(EXERCISE INPUTS begins)
-- join over an append with nonempty left part
theorem pvJoin_append (sep : List Char) (xs ys : List (List Char)) (hx : xs ≠ []) :
    PySem.Chars.join sep (xs ++ ys) =
      PySem.Chars.join sep xs ++ (if ys = [] then [] else sep ++ PySem.Chars.join sep ys) := by
  induction xs with
  | nil => simp at hx
  | cons a xs ih =>
    cases xs with
    | nil =>
      cases ys with
      | nil => simp [PySem.Chars.join_singleton]
      | cons b ys => simp [PySem.Chars.join_cons_cons, PySem.Chars.join_singleton]
    | cons a' xs' =>
      have hih := ih (by simp)
      simp only [List.cons_append] at hih ⊢
      rw [PySem.Chars.join_cons_cons, PySem.Chars.join_cons_cons, hih]
      simp

-- where Python's rest.find("\n") points: rest = a ++ '\n' :: b, no '\n' in a
theorem pvFind_decomp (rest : List Char) (h : PySem.Chars.find rest ['\n'] ≠ -1) :
    ∃ a b : List Char, rest = a ++ '\n' :: b ∧ '\n' ∉ a ∧
      PySem.Chars.find rest ['\n'] = (a.length : Int) := by
  have h0 : 0 ≤ PySem.Chars.find rest ['\n'] := by
    have := PySem.Chars.neg_one_le_find rest ['\n']; omega
  obtain ⟨hpre, hmin⟩ := PySem.Chars.find_spec h0
  set n := (PySem.Chars.find rest ['\n']).toNat with hn
  refine ⟨rest.take n, rest.drop (n + 1), ?_, ?_, ?_⟩
  · rcases hpre with ⟨t, ht⟩
    have hd : rest.drop n = '\n' :: rest.drop (n + 1) := by
      rw [← List.tail_drop, ← ht]; simp
    rw [← hd]
    exact (List.take_append_drop n rest).symm
  · intro hmem
    obtain ⟨i, hi, hgi⟩ := List.getElem_of_mem hmem
    have hilen : i < rest.length := by
      have := List.length_take_le n rest
      have : i < n := by
        have := hi; simp [List.length_take] at this; omega
      have hnr : n < rest.length := by
        rcases hpre with ⟨t, ht⟩
        have : (List.drop n rest).length ≠ 0 := by rw [← ht]; simp
        simp at this; omega
      omega
    have hi' : i < n := by simp [List.length_take] at hi; omega
    apply hmin i hi'
    have : rest.drop i = rest[i] :: rest.drop (i + 1) := by
      exact List.drop_eq_getElem_cons hilen
    rw [this]
    have : rest[i] = '\n' := by
      rw [← hgi]; simp [List.getElem_take]
    rw [this]
    exact ⟨rest.drop (i + 1), rfl⟩
  · simp [List.length_take]
    rcases hpre with ⟨t, ht⟩
    have : (List.drop n rest).length ≠ 0 := by rw [← ht]; simp
    simp at this
    omega

theorem pvScan_eq (qp inj orig : List Char) :
    ∀ (n : Nat) (rest head : List Char), rest.length ≤ n →
    pvScan qp inj orig head rest =
      match (pvSp rest).findIdx? (fun l => PySem.Chars.startswith (PySem.Chars.strip l) qp) with
      | none => orig
      | some i =>
        head ++ PySem.Chars.join ['\n'] ((pvSp rest).take (i+1)) ++ inj ++
          (if (pvSp rest).drop (i+1) = [] then []
           else '\n' :: PySem.Chars.join ['\n'] ((pvSp rest).drop (i+1))) := by
  intro n
  induction n with
  | zero =>
    intro rest head hle
    have : rest = [] := by simpa using List.length_eq_zero_iff.mp (by omega)
    subst this
    rw [pvScan]
    simp only [pvSp]
    have hfn : PySem.Chars.find [] ['\n'] = -1 := rfl
    by_cases hp : PySem.Chars.startswith (PySem.Chars.strip []) qp = true
    · simp [hp, hfn, List.findIdx?_cons, PySem.Chars.join_singleton]
    · simp [hp, hfn, List.findIdx?_cons]
  | succ n ih =>
    intro rest head hle
    rw [pvScan]
    by_cases hnl : PySem.Chars.find rest ['\n'] = -1
    · -- no newline in rest: single line
      have hmem : '\n' ∉ rest := by
        have := (PySem.Chars.find_eq_neg_one_iff rest ['\n']).mp hnl
        exact fun hm => this ((List.singleton_infix_iff '\n' rest).mpr hm)
      have hsp : pvSp rest = [rest] := pvSp_no_nl rest hmem
      simp only [hnl, hsp, List.findIdx?_cons]
      by_cases hp : PySem.Chars.startswith (PySem.Chars.strip rest) qp = true
      · simp [hp, PySem.Chars.join_singleton]
      · simp [hp]
    · obtain ⟨a, b, hrest, hna, hlen⟩ := pvFind_decomp rest hnl
      have h0 : (0:Int) ≤ PySem.Chars.find rest ['\n'] := by rw [hlen]; positivity
      have htoNat : (PySem.Chars.find rest ['\n']).toNat = a.length := by rw [hlen]; simp
      have hline : PySem.List.slice rest none (some (PySem.Chars.find rest ['\n'])) = a := by
        rw [PySem.List.slice_to rest h0, htoNat, hrest, List.take_left]
      have hsp : pvSp rest = a :: pvSp b := by rw [hrest]; exact pvSp_append a b hna
      simp only [hnl, hline, hsp, List.findIdx?_cons, ite_false, dite_false]
      by_cases hp : PySem.Chars.startswith (PySem.Chars.strip a) qp = true
      · -- first line matches
        have hdrop : PySem.List.slice rest (some (PySem.Chars.find rest ['\n'])) none = '\n' :: b := by
          rw [PySem.List.slice_from rest h0, htoNat, hrest, List.drop_left]
        simp [hp, hdrop, PySem.Chars.join_singleton, pvSp_ne_nil, pvJoin_pvSp]
      · -- first line does not match: one step of the while loop
        have htake1 : PySem.List.slice rest none (some (PySem.Chars.find rest ['\n'] + 1)) = a ++ ['\n'] := by
          rw [PySem.List.slice_to rest (by omega), hlen]
          have h1 : ((a.length : Int) + 1).toNat = (a ++ ['\n']).length := by simp
          rw [h1, hrest, show a ++ '\n' :: b = (a ++ ['\n']) ++ b by simp, List.take_left]
        have hdrop1 : PySem.List.slice rest (some (PySem.Chars.find rest ['\n'] + 1)) none = b := by
          rw [PySem.List.slice_from rest (by omega), hlen]
          have h1 : ((a.length : Int) + 1).toNat = (a ++ ['\n']).length := by simp
          rw [h1, hrest, show a ++ '\n' :: b = (a ++ ['\n']) ++ b by simp, List.drop_left]
        have hblen : b.length ≤ n := by
          have h2 : rest.length = a.length + 1 + b.length := by rw [hrest]; simp; omega
          omega
        rw [if_neg hp, htake1, hdrop1, ih b (head ++ (a ++ ['\n'])) hblen]
        rw [if_neg hp]
        cases hf : (pvSp b).findIdx? (fun l => PySem.Chars.startswith (PySem.Chars.strip l) qp) with
        | none => simp
        | some j =>
          simp only [Option.map_some]
          have hne : (pvSp b).take (j+1) ≠ [] := by
            intro hEq
            have hnn := pvSp_ne_nil b
            rcases List.take_eq_nil_iff.mp hEq with h | h
            all_goals first | omega | exact hnn h
          cases hm : (pvSp b).take (j+1) with
          | nil => exact absurd hm hne
          | cons q qs =>
            rw [show j + 1 + 1 = (j+1) + 1 from rfl]
            simp only [List.take_succ_cons, List.drop_succ_cons, hm,
              PySem.Chars.join_cons_cons]
            simp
(EXERCISE INPUTS ends)
BRIEF:
Working from the data above, extract solely the lines from the one containing "List Char, rest" through the one containing "(if (pvSp rest).drop", exactly as they appear, both included.

YOUR SOLUTION:
    ∃ a b : List Char, rest = a ++ '\n' :: b ∧ '\n' ∉ a ∧
      PySem.Chars.find rest ['\n'] = (a.length : Int) := by
  have h0 : 0 ≤ PySem.Chars.find rest ['\n'] := by
    have := PySem.Chars.neg_one_le_find rest ['\n']; omega
  obtain ⟨hpre, hmin⟩ := PySem.Chars.find_spec h0
  set n := (PySem.Chars.find rest ['\n']).toNat with hn
  refine ⟨rest.take n, rest.drop (n + 1), ?_, ?_, ?_⟩
  · rcases hpre with ⟨t, ht⟩
    have hd : rest.drop n = '\n' :: rest.drop (n + 1) := by
      rw [← List.tail_drop, ← ht]; simp
    rw [← hd]
    exact (List.take_append_drop n rest).symm
  · intro hmem
    obtain ⟨i, hi, hgi⟩ := List.getElem_of_mem hmem
    have hilen : i < rest.length := by
      have := List.length_take_le n rest
      have : i < n := by
        have := hi; simp [List.length_take] at this; omega
      have hnr : n < rest.length := by
        rcases hpre with ⟨t, ht⟩
        have : (List.drop n rest).length ≠ 0 := by rw [← ht]; simp
        simp at this; omega
      omega
    have hi' : i < n := by simp [List.length_take] at hi; omega
    apply hmin i hi'
    have : rest.drop i = rest[i] :: rest.drop (i + 1) := by
      exact List.drop_eq_getElem_cons hilen
    rw [this]
    have : rest[i] = '\n' := by
      rw [← hgi]; simp [List.getElem_take]
    rw [this]
    exact ⟨rest.drop (i + 1), rfl⟩
  · simp [List.length_take]
    rcases hpre with ⟨t, ht⟩
    have : (List.drop n rest).length ≠ 0 := by rw [← ht]; simp
    simp at this
    omega

theorem pvScan_eq (qp inj orig : List Char) :
    ∀ (n : Nat) (rest head : List Char), rest.length ≤ n →
    pvScan qp inj orig head rest =
      match (pvSp rest).findIdx? (fun l => PySem.Chars.startswith (PySem.Chars.strip l) qp) with
      | none => orig
      | some i =>
        head ++ PySem.Chars.join ['\n'] ((pvSp rest).take (i+1)) ++ inj ++
          (if (pvSp rest).drop (i+1) = [] then []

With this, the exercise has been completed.